**Task inputs:**
|---|
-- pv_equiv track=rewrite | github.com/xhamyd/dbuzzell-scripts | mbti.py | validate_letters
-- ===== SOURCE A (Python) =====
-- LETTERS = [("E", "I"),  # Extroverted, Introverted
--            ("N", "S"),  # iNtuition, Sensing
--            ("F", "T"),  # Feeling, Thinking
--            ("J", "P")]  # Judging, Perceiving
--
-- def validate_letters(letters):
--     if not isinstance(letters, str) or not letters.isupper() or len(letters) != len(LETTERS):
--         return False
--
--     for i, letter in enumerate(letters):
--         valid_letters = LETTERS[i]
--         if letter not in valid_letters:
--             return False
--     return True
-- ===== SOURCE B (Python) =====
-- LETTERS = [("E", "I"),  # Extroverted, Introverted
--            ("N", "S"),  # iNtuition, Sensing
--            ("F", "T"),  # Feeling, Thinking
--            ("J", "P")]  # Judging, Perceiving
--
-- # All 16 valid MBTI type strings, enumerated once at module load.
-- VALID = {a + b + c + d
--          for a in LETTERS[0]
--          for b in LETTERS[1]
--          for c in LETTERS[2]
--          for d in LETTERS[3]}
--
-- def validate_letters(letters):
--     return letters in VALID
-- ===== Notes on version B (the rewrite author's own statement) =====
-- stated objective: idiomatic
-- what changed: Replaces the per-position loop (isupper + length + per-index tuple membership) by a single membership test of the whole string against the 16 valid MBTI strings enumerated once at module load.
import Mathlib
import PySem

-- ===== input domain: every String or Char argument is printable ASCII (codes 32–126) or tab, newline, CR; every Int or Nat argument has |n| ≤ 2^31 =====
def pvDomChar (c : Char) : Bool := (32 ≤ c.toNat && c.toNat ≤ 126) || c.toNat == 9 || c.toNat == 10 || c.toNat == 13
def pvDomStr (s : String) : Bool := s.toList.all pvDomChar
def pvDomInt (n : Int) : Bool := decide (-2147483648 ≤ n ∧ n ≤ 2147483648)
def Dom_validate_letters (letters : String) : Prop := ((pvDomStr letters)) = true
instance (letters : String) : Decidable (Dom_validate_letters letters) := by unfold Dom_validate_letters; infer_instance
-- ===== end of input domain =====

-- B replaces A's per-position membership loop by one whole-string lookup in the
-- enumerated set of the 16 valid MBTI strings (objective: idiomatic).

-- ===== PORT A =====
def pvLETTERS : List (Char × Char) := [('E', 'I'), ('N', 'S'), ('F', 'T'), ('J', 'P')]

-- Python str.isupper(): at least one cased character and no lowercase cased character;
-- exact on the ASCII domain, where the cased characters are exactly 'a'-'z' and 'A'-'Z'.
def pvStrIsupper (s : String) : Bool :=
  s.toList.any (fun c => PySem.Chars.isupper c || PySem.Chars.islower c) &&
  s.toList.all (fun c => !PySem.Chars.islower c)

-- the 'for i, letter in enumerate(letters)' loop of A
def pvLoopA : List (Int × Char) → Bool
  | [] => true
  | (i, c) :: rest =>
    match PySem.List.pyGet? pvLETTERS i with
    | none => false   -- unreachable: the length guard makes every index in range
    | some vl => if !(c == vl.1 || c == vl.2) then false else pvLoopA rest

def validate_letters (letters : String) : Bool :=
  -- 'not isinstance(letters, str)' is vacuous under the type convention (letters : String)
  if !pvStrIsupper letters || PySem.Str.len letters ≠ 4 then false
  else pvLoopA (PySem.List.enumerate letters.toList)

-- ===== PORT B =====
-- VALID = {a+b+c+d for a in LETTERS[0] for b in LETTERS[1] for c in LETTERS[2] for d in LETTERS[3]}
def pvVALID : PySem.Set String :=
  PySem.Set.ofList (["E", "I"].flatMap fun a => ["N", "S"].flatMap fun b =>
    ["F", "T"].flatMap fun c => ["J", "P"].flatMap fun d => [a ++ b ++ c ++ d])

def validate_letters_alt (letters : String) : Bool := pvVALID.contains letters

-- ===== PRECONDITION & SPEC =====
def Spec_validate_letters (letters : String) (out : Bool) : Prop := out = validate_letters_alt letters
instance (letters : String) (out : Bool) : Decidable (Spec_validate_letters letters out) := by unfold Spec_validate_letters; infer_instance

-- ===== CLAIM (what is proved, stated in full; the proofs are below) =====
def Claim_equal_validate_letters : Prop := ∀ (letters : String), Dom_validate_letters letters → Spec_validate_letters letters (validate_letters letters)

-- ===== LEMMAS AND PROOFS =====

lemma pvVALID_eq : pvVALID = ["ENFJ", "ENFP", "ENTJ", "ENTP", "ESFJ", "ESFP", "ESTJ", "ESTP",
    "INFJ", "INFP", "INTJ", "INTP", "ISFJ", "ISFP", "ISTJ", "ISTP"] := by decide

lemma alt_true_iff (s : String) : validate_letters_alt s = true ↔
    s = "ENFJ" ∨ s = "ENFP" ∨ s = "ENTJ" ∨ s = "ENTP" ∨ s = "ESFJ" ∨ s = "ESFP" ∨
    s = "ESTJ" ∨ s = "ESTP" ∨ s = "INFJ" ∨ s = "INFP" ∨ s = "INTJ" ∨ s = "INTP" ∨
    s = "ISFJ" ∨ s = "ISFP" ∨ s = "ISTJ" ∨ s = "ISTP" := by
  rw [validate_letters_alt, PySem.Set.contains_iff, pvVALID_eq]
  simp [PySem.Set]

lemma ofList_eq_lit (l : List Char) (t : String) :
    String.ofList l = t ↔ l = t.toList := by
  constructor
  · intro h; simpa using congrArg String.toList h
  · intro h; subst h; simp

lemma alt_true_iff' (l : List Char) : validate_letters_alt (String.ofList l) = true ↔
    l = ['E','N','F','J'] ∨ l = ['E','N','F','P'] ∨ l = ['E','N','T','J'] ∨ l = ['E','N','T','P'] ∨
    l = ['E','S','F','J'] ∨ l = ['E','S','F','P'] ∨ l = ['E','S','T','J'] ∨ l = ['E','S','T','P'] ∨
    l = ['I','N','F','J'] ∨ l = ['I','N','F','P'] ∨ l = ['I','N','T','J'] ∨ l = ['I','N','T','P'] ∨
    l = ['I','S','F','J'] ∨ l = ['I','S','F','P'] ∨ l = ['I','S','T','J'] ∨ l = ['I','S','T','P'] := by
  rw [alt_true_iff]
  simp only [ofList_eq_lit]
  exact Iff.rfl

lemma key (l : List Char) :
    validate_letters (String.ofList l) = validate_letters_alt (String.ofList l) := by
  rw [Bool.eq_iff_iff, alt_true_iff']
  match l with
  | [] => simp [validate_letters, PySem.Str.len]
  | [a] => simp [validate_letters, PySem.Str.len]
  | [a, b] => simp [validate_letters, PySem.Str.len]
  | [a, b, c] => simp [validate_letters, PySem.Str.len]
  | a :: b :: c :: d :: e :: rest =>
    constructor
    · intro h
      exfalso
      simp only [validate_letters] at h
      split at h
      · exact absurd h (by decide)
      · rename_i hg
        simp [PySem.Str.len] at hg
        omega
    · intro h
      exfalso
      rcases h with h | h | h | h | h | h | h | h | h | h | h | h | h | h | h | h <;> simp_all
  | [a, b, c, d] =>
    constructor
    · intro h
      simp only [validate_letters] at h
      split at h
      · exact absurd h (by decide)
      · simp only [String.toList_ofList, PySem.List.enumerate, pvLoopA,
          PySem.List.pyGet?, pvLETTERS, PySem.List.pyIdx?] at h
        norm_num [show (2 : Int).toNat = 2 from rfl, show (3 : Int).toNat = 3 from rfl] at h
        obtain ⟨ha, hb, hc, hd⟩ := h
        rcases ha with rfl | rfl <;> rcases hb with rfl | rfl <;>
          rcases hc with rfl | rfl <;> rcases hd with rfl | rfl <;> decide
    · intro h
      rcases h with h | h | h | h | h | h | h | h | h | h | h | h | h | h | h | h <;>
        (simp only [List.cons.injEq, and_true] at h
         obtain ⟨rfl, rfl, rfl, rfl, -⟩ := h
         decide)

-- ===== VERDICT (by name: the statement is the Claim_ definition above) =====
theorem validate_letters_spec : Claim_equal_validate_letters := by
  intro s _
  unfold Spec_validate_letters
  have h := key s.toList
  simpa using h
|---|
Print only the lines from the top of the data above down to the line holding "letters in VALID", inclusive.

**Solution below:**
-- pv_equiv track=rewrite | github.com/xhamyd/dbuzzell-scripts | mbti.py | validate_letters
-- ===== SOURCE A (Python) =====
-- LETTERS = [("E", "I"),  # Extroverted, Introverted
--            ("N", "S"),  # iNtuition, Sensing
--            ("F", "T"),  # Feeling, Thinking
--            ("J", "P")]  # Judging, Perceiving
--
-- def validate_letters(letters):
--     if not isinstance(letters, str) or not letters.isupper() or len(letters) != len(LETTERS):
--         return False
--
--     for i, letter in enumerate(letters):
--         valid_letters = LETTERS[i]
--         if letter not in valid_letters:
--             return False
--     return True
-- ===== SOURCE B (Python) =====
-- LETTERS = [("E", "I"),  # Extroverted, Introverted
--            ("N", "S"),  # iNtuition, Sensing
--            ("F", "T"),  # Feeling, Thinking
--            ("J", "P")]  # Judging, Perceiving
--
-- # All 16 valid MBTI type strings, enumerated once at module load.
-- VALID = {a + b + c + d
--          for a in LETTERS[0]
--          for b in LETTERS[1]
--          for c in LETTERS[2]
--          for d in LETTERS[3]}
--
-- def validate_letters(letters):
--     return letters in VALID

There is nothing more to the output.